10 000 vectors × dim=128, K=10, OTP 27, AVX2:

| Operation | Latency |
|---|---|
| `add_batch/2` (10 000 vecs) | ~13 ms |
| `search/3` avg | ~60 µs |
| Throughput | **~16 000 queries/s** |

## Installation

```erlang
{deps, [{kvex, "0.2.0"}]}.
```

No Rust toolchain required — sied bundles a pre-compiled NIF.

## Quick start

```erlang
{ok, Ix} = kvex:new(128),

%% Insert a single vector
Vec = [rand:uniform() || _ <- lists:seq(1, 128)],
ok  = kvex:add(Ix, 42, Vec),

%% Batch insert (more efficient for large loads)
Pairs = [{I, [rand:uniform() || _ <- lists:seq(1, 128)]}
         || I <- lists:seq(1, 10000)],
ok = kvex:add_batch(Ix, Pairs),

%% Top-10 nearest neighbours
{ok, Results} = kvex:search(Ix, Vec, 10).
%% Results = [{Id, Score}]  sorted descending
```

Vectors can be passed as little-endian f32 binaries (`4 * Dim` bytes),
which avoids float-list traversal on hot paths:

```erlang
VBin = << <<X:32/float-little>> || X <- Vec >>,
ok   = kvex:add(Ix, 43, VBin),
{ok, Top} = kvex:search(Ix, VBin, 10).
```

## Cosine search

```erlang
%% L2-normalize before indexing and querying for cosine similarity:
{ok, NormVec} = sied:l2_normalize_f32(Vec),
ok = kvex:add(Ix, 1, NormVec),
{ok, Results} = kvex:cosine_search(Ix, QueryVec, 10).
```

## API

| Function | Description |
|---|---|
| `new(Dim)` / `new(Dim, Opts)` | Create an empty index |
| `add(Ix, Id, Vector)` | Insert one vector — O(N) flat cache rebuild |
| `add_batch(Ix, Pairs)` | Batch insert — O(batch) flat binary append |
| `search(Ix, Query, K)` | Top-K by dot product (two-phase) |
| `cosine_search(Ix, Query, K)` | Like search but auto-normalizes query |
| `normalize(Vec)` | L2-normalize a vector |
| `size(Ix)` | Number of indexed vectors |
| `delete(Ix)` | Free ETS table |

### Types

```erlang
-type id()     :: non_neg_integer() | binary().
-type vector() :: [float()] | binary().          %% binary = LE f32
-type opts()   :: #{bits => 2 | 3 | 4}.          %% bits option ignored in v0.2.0
```

### Scoring

`search/3` returns raw dot-product scores (higher = more similar).

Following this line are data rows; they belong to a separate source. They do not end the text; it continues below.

-- Same on REVERSED lists (first elements are the last of the original list).
def pvOkR : List Int → Bool
  | [] => true
  | [_] => false
  | [a, b] => a == b
  | a :: b :: c :: t =>
      ((a == b) && pvOkR (c :: t)) ||
      ((((a == b) && (b == c)) || ((a - b == 1) && (b - c == 1))) && pvOkR t)

def pvGood (bk : List Int) : Prop :=
  (∃ x, bk = [x, x]) ∨ (∃ x, bk = [x, x, x]) ∨ (∃ x, bk = [x, x+1, x+2])

def pvPart (l : List Int) : Prop :=
  ∃ bs : List (List Int), (∀ b ∈ bs, pvGood b) ∧ bs.flatten = l

lemma pvPart_nil : pvPart [] := ⟨[], by simp, rfl⟩

lemma pvPart_block_append {bk l : List Int} (hg : pvGood bk) (hl : pvPart l) :
    pvPart (bk ++ l) := by
  obtain ⟨bs, hgood, hflat⟩ := hl
  refine ⟨bk :: bs, ?_, by simp [hflat]⟩
  rintro b hb
  rcases List.mem_cons.1 hb with rfl | hb
  · exact hg
  · exact hgood b hb

lemma pvPart_append_block {l bk : List Int} (hl : pvPart l) (hg : pvGood bk) :
    pvPart (l ++ bk) := by
  obtain ⟨bs, hgood, hflat⟩ := hl
  refine ⟨bs ++ [bk], ?_, by simp [hflat]⟩
  intro b hb
  rcases List.mem_append.1 hb with h | h
  · exact hgood b h
  · simp at h; subst h; exact hg

lemma pvPart_first {m : List Int} (h : pvPart m) (hne : m ≠ []) :
    ∃ bk l', pvGood bk ∧ m = bk ++ l' ∧ pvPart l' := by
  obtain ⟨bs, hgood, hflat⟩ := h
  cases bs with
  | nil => simp at hflat; exact absurd hflat hne
  | cons b0 rest =>
      exact ⟨b0, rest.flatten, hgood b0 (by simp),
        by simp [← hflat], ⟨rest, fun b hb => hgood b (by simp [hb]), rfl⟩⟩

lemma pvPart_last {m : List Int} (h : pvPart m) (hne : m ≠ []) :
    ∃ l' bk, pvGood bk ∧ m = l' ++ bk ∧ pvPart l' := by
  obtain ⟨bs, hgood, hflat⟩ := h
  rcases List.eq_nil_or_concat bs with rfl | ⟨bs', bk, rfl⟩
  · simp at hflat; exact absurd hflat hne
  · exact ⟨bs'.flatten, bk, hgood bk (by simp),
      by simp [← hflat], ⟨bs', fun b hb => hgood b (by simp [hb]), rfl⟩⟩
-- pv_equiv track=rewrite | github.com/dsychoi/aoc2023 | day14/day14.py | run_cycles
-- ===== SOURCE A (Python) =====
-- def tilt_north(platform):
--     rows, cols = len(platform), len(platform[0])
--     new_platform = [['.' for _ in range(cols)] for _ in range(rows)]
--
--     for j in range(cols):
--         insert_position = 0
--         for i in range(rows):
--             if platform[i][j] == '#':
--                 new_platform[i][j] = '#'
--                 insert_position = max(insert_position, i + 1)
--             elif platform[i][j] == 'O':
--                 new_platform[insert_position][j] = 'O'
--                 insert_position += 1
--
--     return new_platform
--
-- def calculate_load(platform):
--     rows = len(platform)
--     total_load = 0
--     for i in range(rows):
--         total_load += platform[i].count('O') * (rows - i)
--     return total_load
--
-- def tilt_south(platform):
--     rows, cols = len(platform), len(platform[0])
--     new_platform = [['.' for _ in range(cols)] for _ in range(rows)]
--
--     for j in range(cols):
--         insert_position = rows - 1
--         for i in reversed(range(rows)):
--             if platform[i][j] == '#':
--                 new_platform[i][j] = '#'
--                 insert_position = min(insert_position, i - 1)
--             elif platform[i][j] == 'O':
--                 new_platform[insert_position][j] = 'O'
--                 insert_position -= 1
--
--     return new_platform
--
-- def tilt_east(platform):
--     rows, cols = len(platform), len(platform[0])
--     new_platform = [['.' for _ in range(cols)] for _ in range(rows)]
--
--     for i in range(rows):
--         insert_position = cols - 1
--         for j in reversed(range(cols)):
--             if platform[i][j] == '#':
--                 new_platform[i][j] = '#'
--                 insert_position = min(insert_position, j - 1)
--             elif platform[i][j] == 'O':
--                 new_platform[i][insert_position] = 'O'
--                 insert_position -= 1
--
--     return new_platform
--
-- def tilt_west(platform):
--     rows, cols = len(platform), len(platform[0])
--     new_platform = [['.' for _ in range(cols)] for _ in range(rows)]
--
--     for i in range(rows):
--         insert_position = 0
--         for j in range(cols):
--             if platform[i][j] == '#':
--                 new_platform[i][j] = '#'
--                 insert_position = max(insert_position, j + 1)
--             elif platform[i][j] == 'O':
--                 new_platform[i][insert_position] = 'O'
--                 insert_position += 1
--
--     return new_platform
--
-- def run_cycles(platform, cycles):
--     states = []
--     for cycle in range(cycles):
--         for tilt in [tilt_north, tilt_west, tilt_south, tilt_east]:
--             platform = tilt(platform)
--         if platform in states:
--             index = states.index(platform)
--             cycle_length = len(states) - index
--             remaining_cycles = (cycles - cycle) % cycle_length
--             if remaining_cycles == 0:
--                 return calculate_load(states[index])
--             else:
--                 return calculate_load(states[index + remaining_cycles - 1])
--         states.append(platform)
--     return calculate_load(platform)
-- ===== SOURCE B (Python) =====
-- # B: spin = rotation-free transpose/reverse conjugations of ONE segment-counting row
-- # roll (no per-direction insert-pointer grids), and the driver keeps only a state->spin-count
-- # dict and RECOMPUTES the target state by replaying spins from the original platform instead
-- # of storing and indexing the list of intermediate states. Objective: alternative structure.
--
-- def _roll(row):
--     # compact a line leftwards: within each '#'-delimited segment, all 'O's first, then '.'s
--     out, cnt, seg = [], 0, 0
--     for c in row:
--         if c == '#':
--             out += ['O'] * cnt + ['.'] * (seg - cnt) + ['#']
--             cnt = 0
--             seg = 0
--         else:
--             seg += 1
--             if c == 'O':
--                 cnt += 1
--     out += ['O'] * cnt + ['.'] * (seg - cnt)
--     return out
--
-- def _cols(g):
--     return [list(t) for t in zip(*g)]
--
-- def _rev_roll(row):
--     return list(reversed(_roll(list(reversed(row)))))
--
-- def _spin(p):
--     cols = len(p[0]) if p else 0
--     g = [row[:cols] for row in p]
--     g = _cols([_roll(c) for c in _cols(g)])          # tilt north
--     g = [_roll(r) for r in g]                        # tilt west
--     g = _cols([_rev_roll(c) for c in _cols(g)])      # tilt south
--     g = [_rev_roll(r) for r in g]                    # tilt east
--     return g
--
-- def calculate_load(platform):
--     rows = len(platform)
--     total_load = 0
--     for i in range(rows):
--         total_load += platform[i].count('O') * (rows - i)
--     return total_load
--
-- def run_cycles(platform, cycles):
--     original = platform
--     seen = {}
--     t = 0
--     while t < cycles:
--         platform = _spin(platform)
--         t += 1
--         key = tuple(map(tuple, platform))
--         first = seen.get(key)
--         if first is not None:
--             period = t - first
--             r = (cycles - first + 1) % period
--             e = first if r == 0 else first + r - 1
--             g = original
--             for _ in range(e):
--                 g = _spin(g)
--             return calculate_load(g)
--         seen[key] = t
--     return calculate_load(platform)
-- ===== Notes on version B (the rewrite author's own statement) =====
-- stated objective: alternative
-- what changed: B simulates a spin by transpose/reverse conjugations of one segment-counting row-roll pass (instead of A's four separate insert-pointer scans writing into a preallocated grid), and its driver keeps only a dict from state to spin count and recomputes the answer state by replaying spins from the original platform (instead of A's list of all states scanned with `in`/`.index` and indexed for the result).
import Mathlib
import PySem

They are
comparable within a single index but not calibrated to cosine or L2. For
cosine semantics, L2-normalize your vectors before indexing and use
`cosine_search/3`.

## How it works

kvex maintains two structures in a single ETS table per index:

1. **Per-vector records** `{Id, F32Bin, BinVec}` — source of truth
2. **Flat cache** `{flat, F32FlatBin, BvecFlatBin, IdsTuple}` — all vectors
   concatenated into one refc-binary each

Search path (two NIF calls, no per-element Erlang term work):

```
sied:hamming_topk_flat/4   →  SIMD POPCNT on BvecFlat  →  top-C candidates
sied:dot_product_topk_flat/4  →  SIMD dot-product on F32Flat  →  top-K results
```

Default oversample factor: 10× (K=10 → 100 candidates for phase 1).

## Building from source

```bash
rebar3 compile
rebar3 ct
```

## Links

- Hex.pm: [https://hex.pm/packages/kvex](https://hex.pm/packages/kvex)
- GitHub: [https://github.com/roquess/kvex](https://github.com/roquess/kvex)
- sied (SIMD NIFs): [https://hex.pm/packages/sied](https://hex.pm/packages/sied)

## License

Apache License 2.0 — see [LICENSE](LICENSE).